[[ Records to process, beginning ]]

-- pv_equiv track=rewrite | github.com/herbetom/niv-updater | pkgs/niv-updater.py | find_matching_repo_config
-- ===== SOURCE A (Python) =====
-- def find_matching_repo_config(long_url, config_repo):
--     best_match = None
--     longest_match_length = 0
--
--     for _, key in config_repo.items():
--         if key["url"] in long_url:
--             match_length = len(key["url"])
--             if match_length > longest_match_length:
--                 longest_match_length = match_length
--                 best_match = key
--
--     return best_match
-- ===== SOURCE B (Python) =====
-- def find_matching_repo_config(long_url, config_repo):
--     # Two-pass: collect the matching configs once, then pick the first one of
--     # maximal url length.  An empty url is skipped: it is a substring of every
--     # long_url but A's positive-length running maximum never selects it either.
--     matches = [key for key in config_repo.values()
--                if key["url"] and key["url"] in long_url]
--     if not matches:
--         return None
--     best = max(len(key["url"]) for key in matches)
--     return next(key for key in matches if len(key["url"]) == best)
-- ===== Notes on version B (the rewrite author's own statement) =====
-- stated objective: alternative
-- what changed: A's single scan with a running maximum and best-so-far state is replaced by a two-pass pipeline: filter the matching configs once, compute the maximal url length, and return the first match of that length.
import Mathlib
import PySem

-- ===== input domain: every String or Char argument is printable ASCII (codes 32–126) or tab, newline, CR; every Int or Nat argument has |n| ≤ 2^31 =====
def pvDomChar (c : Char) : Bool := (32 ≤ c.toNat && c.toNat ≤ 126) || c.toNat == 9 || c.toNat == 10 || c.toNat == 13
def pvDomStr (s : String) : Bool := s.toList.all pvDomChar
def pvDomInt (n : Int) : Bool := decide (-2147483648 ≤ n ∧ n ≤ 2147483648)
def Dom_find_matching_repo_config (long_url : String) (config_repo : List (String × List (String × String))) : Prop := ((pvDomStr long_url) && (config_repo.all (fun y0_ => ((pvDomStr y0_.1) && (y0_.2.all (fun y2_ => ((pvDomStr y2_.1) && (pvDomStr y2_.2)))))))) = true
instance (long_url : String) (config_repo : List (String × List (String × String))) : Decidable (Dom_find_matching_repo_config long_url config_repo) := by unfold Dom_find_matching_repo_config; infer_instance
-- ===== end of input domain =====

-- B replaces A's single scan with a running maximum by a two-pass pipeline: filter
-- the matching configs once, take the maximal url length, return the first match of
-- that length (objective: alternative decomposition, same linear number of scans).
-- Dicts are normalised with PySem.Dict.ofList (Python builds real dicts from these
-- pair lists: duplicate keys collapse onto the first position, last value wins).

-- shared plumbing: the dict a pair list denotes — its items, its "url" entry
def pvNorm (v : List (String × String)) : List (String × String) :=
  (PySem.Dict.ofList v).items

def pvUrl (v : List (String × String)) : String :=
  (PySem.Dict.ofList v).getD "url" ""

-- ===== PORT A =====
-- loop body of A (key["url"] read as getD: under Pre_ the "url" key is present)
def pvStepA (long_url : String) (st : Option (List (String × String)) × Int)
    (v : List (String × String)) : Option (List (String × String)) × Int :=
  if PySem.Str.isIn (pvUrl v) long_url then
    if PySem.Str.len (pvUrl v) > st.2 then (some (pvNorm v), PySem.Str.len (pvUrl v)) else st
  else st

def find_matching_repo_config (long_url : String) (config_repo : List (String × List (String × String))) : Option (List (String × String)) :=
  (((PySem.Dict.ofList config_repo).items).foldl
    (fun st kv => pvStepA long_url st kv.2)
    ((none : Option (List (String × String))), (0 : Int))).1

-- ===== PORT B =====
def find_matching_repo_config_alt (long_url : String) (config_repo : List (String × List (String × String))) : Option (List (String × String)) :=
  let ms := ((PySem.Dict.ofList config_repo).values).filter
    (fun v => !(pvUrl v == "") && PySem.Str.isIn (pvUrl v) long_url)
  if ms.isEmpty then none
  else
    let best := (PySem.List.max? (ms.map (fun v => PySem.Str.len (pvUrl v))) (fun x => x)).getD 0
    (ms.find? (fun v => PySem.Str.len (pvUrl v) == best)).map pvNorm

-- ===== PRECONDITION & SPEC =====
-- Pre_ excludes exactly the inputs on which Python A raises KeyError: a config
-- value whose dict (the one Python builds from the pair list) has no "url" key.
def Pre_find_matching_repo_config (long_url : String) (config_repo : List (String × List (String × String))) : Prop :=
  ∀ kv ∈ (PySem.Dict.ofList config_repo).items, (PySem.Dict.ofList kv.2).contains "url" = true
instance (long_url : String) (config_repo : List (String × List (String × String))) : Decidable (Pre_find_matching_repo_config long_url config_repo) := by unfold Pre_find_matching_repo_config; infer_instance

def pvWitness_find_matching_repo_config : String × (List (String × List (String × String))) :=
  ("https://github.com/a/b", [("niv", [("url", "github.com/a")]), ("other", [("url", "gitlab.com/x")])])

def Spec_find_matching_repo_config (long_url : String) (config_repo : List (String × List (String × String))) (out : Option (List (String × String))) : Prop := out = find_matching_repo_config_alt long_url config_repo
instance (long_url : String) (config_repo : List (String × List (String × String))) (out : Option (List (String × String))) : Decidable (Spec_find_matching_repo_config long_url config_repo out) := by unfold Spec_find_matching_repo_config; infer_instance

-- ===== CLAIM (what is proved, stated in full; the proofs are below) =====
def Claim_equal_find_matching_repo_config : Prop := ∀ (long_url : String) (config_repo : List (String × List (String × String))), Dom_find_matching_repo_config long_url config_repo → Pre_find_matching_repo_config long_url config_repo → Spec_find_matching_repo_config long_url config_repo (find_matching_repo_config long_url config_repo)

-- ===== LEMMAS AND PROOFS =====

-- the filter predicate of B, named for the proofs
def pvP (long_url : String) (v : List (String × String)) : Bool :=
  !(pvUrl v == "") && PySem.Str.isIn (pvUrl v) long_url

-- the running maximum A maintains, over the configs B keeps
def pvMx (long_url : String) (vs : List (List (String × String))) (L : Int) : Int :=
  (vs.filter (pvP long_url)).foldl (fun a v => max a (PySem.Str.len (pvUrl v))) L

lemma pvSeed_le_mx (long_url : String) (vs : List (List (String × String))) (L : Int) :
    L ≤ pvMx long_url vs L := by
  have h := (PySem.List.le_foldl_max ((vs.filter (pvP long_url)).map
    (fun v => PySem.Str.len (pvUrl v))) L).1
  rwa [List.foldl_map] at h

lemma pvLen_pos (v : List (String × String)) (h : pvUrl v ≠ "") :
    1 ≤ PySem.Str.len (pvUrl v) := by
  have h' : (pvUrl v).toList ≠ [] := fun hnil => h (String.toList_eq_nil_iff.mp hnil)
  have hp := List.length_pos_iff.mpr h'
  rw [PySem.Str.len_eq]
  omega

-- A's loop characterised: final best = first kept config of maximal url length
-- (when that maximum beats the seed), final longest = that maximum.
lemma pvFold_spec (long_url : String) (vs : List (List (String × String)))
    (b : Option (List (String × String))) (L : Int) (hL : 0 ≤ L) :
    vs.foldl (pvStepA long_url) (b, L) =
      ((if L < pvMx long_url vs L
        then ((vs.filter (pvP long_url)).find?
          (fun v => PySem.Str.len (pvUrl v) == pvMx long_url vs L)).map pvNorm
        else b), pvMx long_url vs L) := by
  induction vs generalizing b L with
  | nil => simp [pvMx]
  | cons v vs ih =>
    by_cases hin : PySem.Str.isIn (pvUrl v) long_url = true
    · by_cases hne : pvUrl v = ""
      · -- matching but empty url: A's strict "> 0" skips it, B's filter drops it
        have hlen : PySem.Str.len (pvUrl v) = 0 := by rw [hne]; decide
        have hstep : pvStepA long_url (b, L) v = (b, L) := by
          show (if PySem.Str.isIn (pvUrl v) long_url = true then
                  if PySem.Str.len (pvUrl v) > L then (some (pvNorm v), PySem.Str.len (pvUrl v))
                  else (b, L)
                else (b, L)) = (b, L)
          rw [if_pos hin, if_neg (by omega)]
        have hp : pvP long_url v = false := by simp [pvP, hne]
        have hfil : (v :: vs).filter (pvP long_url) = vs.filter (pvP long_url) :=
          List.filter_cons_of_neg (by simp [hp])
        have hmx : pvMx long_url (v :: vs) L = pvMx long_url vs L := by
          unfold pvMx; rw [hfil]
        rw [List.foldl_cons, hstep, hmx, hfil]
        exact ih b L hL
      · -- kept by the filter
        have hp : pvP long_url v = true := by unfold pvP; rw [hin]; simp [hne]
        have hfil : (v :: vs).filter (pvP long_url) = v :: vs.filter (pvP long_url) :=
          List.filter_cons_of_pos hp
        have hmx : pvMx long_url (v :: vs) L
            = pvMx long_url vs (max L (PySem.Str.len (pvUrl v))) := by
          unfold pvMx; rw [hfil, List.foldl_cons]
        by_cases hgt : L < PySem.Str.len (pvUrl v)
        · have hstep : pvStepA long_url (b, L) v
              = (some (pvNorm v), PySem.Str.len (pvUrl v)) := by
            show (if PySem.Str.isIn (pvUrl v) long_url = true then
                    if PySem.Str.len (pvUrl v) > L then (some (pvNorm v), PySem.Str.len (pvUrl v))
                    else (b, L)
                  else (b, L)) = (some (pvNorm v), PySem.Str.len (pvUrl v))
            rw [if_pos hin, if_pos (by omega)]
          have hseed := pvSeed_le_mx long_url vs (PySem.Str.len (pvUrl v))
          rw [List.foldl_cons, hstep, ih (some (pvNorm v)) (PySem.Str.len (pvUrl v)) (by omega),
            hmx, max_eq_right hgt.le, hfil]
          by_cases hlt : PySem.Str.len (pvUrl v)
              < pvMx long_url vs (PySem.Str.len (pvUrl v))
          · rw [if_pos hlt, if_pos (by omega),
              List.find?_cons_of_neg (by simp only [beq_iff_eq]; omega)]
          · have heq : pvMx long_url vs (PySem.Str.len (pvUrl v)) = PySem.Str.len (pvUrl v) :=
              le_antisymm (not_lt.mp hlt) hseed
            rw [if_neg hlt, if_pos (by omega),
              List.find?_cons_of_pos (by simp only [beq_iff_eq]; exact heq.symm),
              Option.map_some]
        · have hstep : pvStepA long_url (b, L) v = (b, L) := by
            show (if PySem.Str.isIn (pvUrl v) long_url = true then
                    if PySem.Str.len (pvUrl v) > L then (some (pvNorm v), PySem.Str.len (pvUrl v))
                    else (b, L)
                  else (b, L)) = (b, L)
            rw [if_pos hin, if_neg (by omega)]
          rw [List.foldl_cons, hstep, ih b L hL, hmx,
            max_eq_left (not_lt.mp hgt), hfil]
          by_cases hlt : L < pvMx long_url vs L
          · rw [if_pos hlt, if_pos hlt,
              List.find?_cons_of_neg (by simp only [beq_iff_eq]; omega)]
          · rw [if_neg hlt, if_neg hlt]
    · -- not a substring of long_url: both sides ignore v
      have hstep : pvStepA long_url (b, L) v = (b, L) := by
        show (if PySem.Str.isIn (pvUrl v) long_url = true then
                if PySem.Str.len (pvUrl v) > L then (some (pvNorm v), PySem.Str.len (pvUrl v))
                else (b, L)
              else (b, L)) = (b, L)
        rw [if_neg hin]
      have hinf : PySem.Str.isIn (pvUrl v) long_url = false := by
        cases h : PySem.Str.isIn (pvUrl v) long_url
        · rfl
        · exact absurd h hin
      have hp : pvP long_url v = false := by unfold pvP; rw [hinf, Bool.and_false]
      have hfil : (v :: vs).filter (pvP long_url) = vs.filter (pvP long_url) :=
        List.filter_cons_of_neg (by simp [hp])
      have hmx : pvMx long_url (v :: vs) L = pvMx long_url vs L := by
        unfold pvMx; rw [hfil]
      rw [List.foldl_cons, hstep, hmx, hfil]
      exact ih b L hL

-- both ports on the same list of config values agree
lemma pvMain (long_url : String) (vs : List (List (String × String))) :
    (vs.foldl (pvStepA long_url)
      ((none : Option (List (String × String))), (0 : Int))).1 =
      (if (vs.filter (pvP long_url)).isEmpty then none
       else ((vs.filter (pvP long_url)).find?
          (fun v => PySem.Str.len (pvUrl v) ==
            (PySem.List.max? ((vs.filter (pvP long_url)).map
              (fun v => PySem.Str.len (pvUrl v))) (fun x => x)).getD 0)).map pvNorm) := by
  rw [pvFold_spec long_url vs none 0 le_rfl]
  show (if (0 : Int) < pvMx long_url vs 0
        then ((vs.filter (pvP long_url)).find?
          (fun v => PySem.Str.len (pvUrl v) == pvMx long_url vs 0)).map pvNorm
        else none) = _
  cases hms : vs.filter (pvP long_url) with
  | nil =>
    have h0 : pvMx long_url vs 0 = 0 := by unfold pvMx; rw [hms]; rfl
    rw [h0]
    simp
  | cons m t =>
    have hpm : pvP long_url m = true := by
      have hm_mem : m ∈ vs.filter (pvP long_url) := by rw [hms]; simp
      exact (List.mem_filter.mp hm_mem).2
    have hne : pvUrl m ≠ "" := by intro h; simp [pvP, h] at hpm
    have hm1 := pvLen_pos m hne
    have hfold : pvMx long_url vs 0
        = (t.map (fun v => PySem.Str.len (pvUrl v))).foldl max (PySem.Str.len (pvUrl m)) := by
      unfold pvMx
      rw [hms, List.foldl_cons, max_eq_right (by omega : (0:Int) ≤ PySem.Str.len (pvUrl m)),
        List.foldl_map]
    have hge : PySem.Str.len (pvUrl m) ≤ pvMx long_url vs 0 := by
      rw [hfold]; exact (PySem.List.le_foldl_max _ _).1
    have hbest : (PySem.List.max? ((m :: t).map (fun v => PySem.Str.len (pvUrl v)))
        (fun x => x)).getD 0 = pvMx long_url vs 0 := by
      rw [List.map_cons, PySem.List.max?_id_cons, Option.getD_some, hfold]
    rw [if_pos (by omega), if_neg (by simp), hbest]

-- ===== VERDICT (by name: the statement is the Claim_ definition above) =====
theorem find_matching_repo_config_spec : Claim_equal_find_matching_repo_config := by
  intro long_url config_repo _hdom _hpre
  unfold Spec_find_matching_repo_config find_matching_repo_config
  rw [show ((PySem.Dict.ofList config_repo).items).foldl
        (fun st kv => pvStepA long_url st kv.2)
        ((none : Option (List (String × String))), (0 : Int))
      = ((PySem.Dict.ofList config_repo).values).foldl (pvStepA long_url)
        ((none : Option (List (String × String))), (0 : Int)) from (List.foldl_map).symm]
  exact pvMain long_url ((PySem.Dict.ofList config_repo).values)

[[ Records to process, end ]]

#### Task details:
Say how many lines in the entries contain the string "both", and say nothing else.

#### Problem solution:
2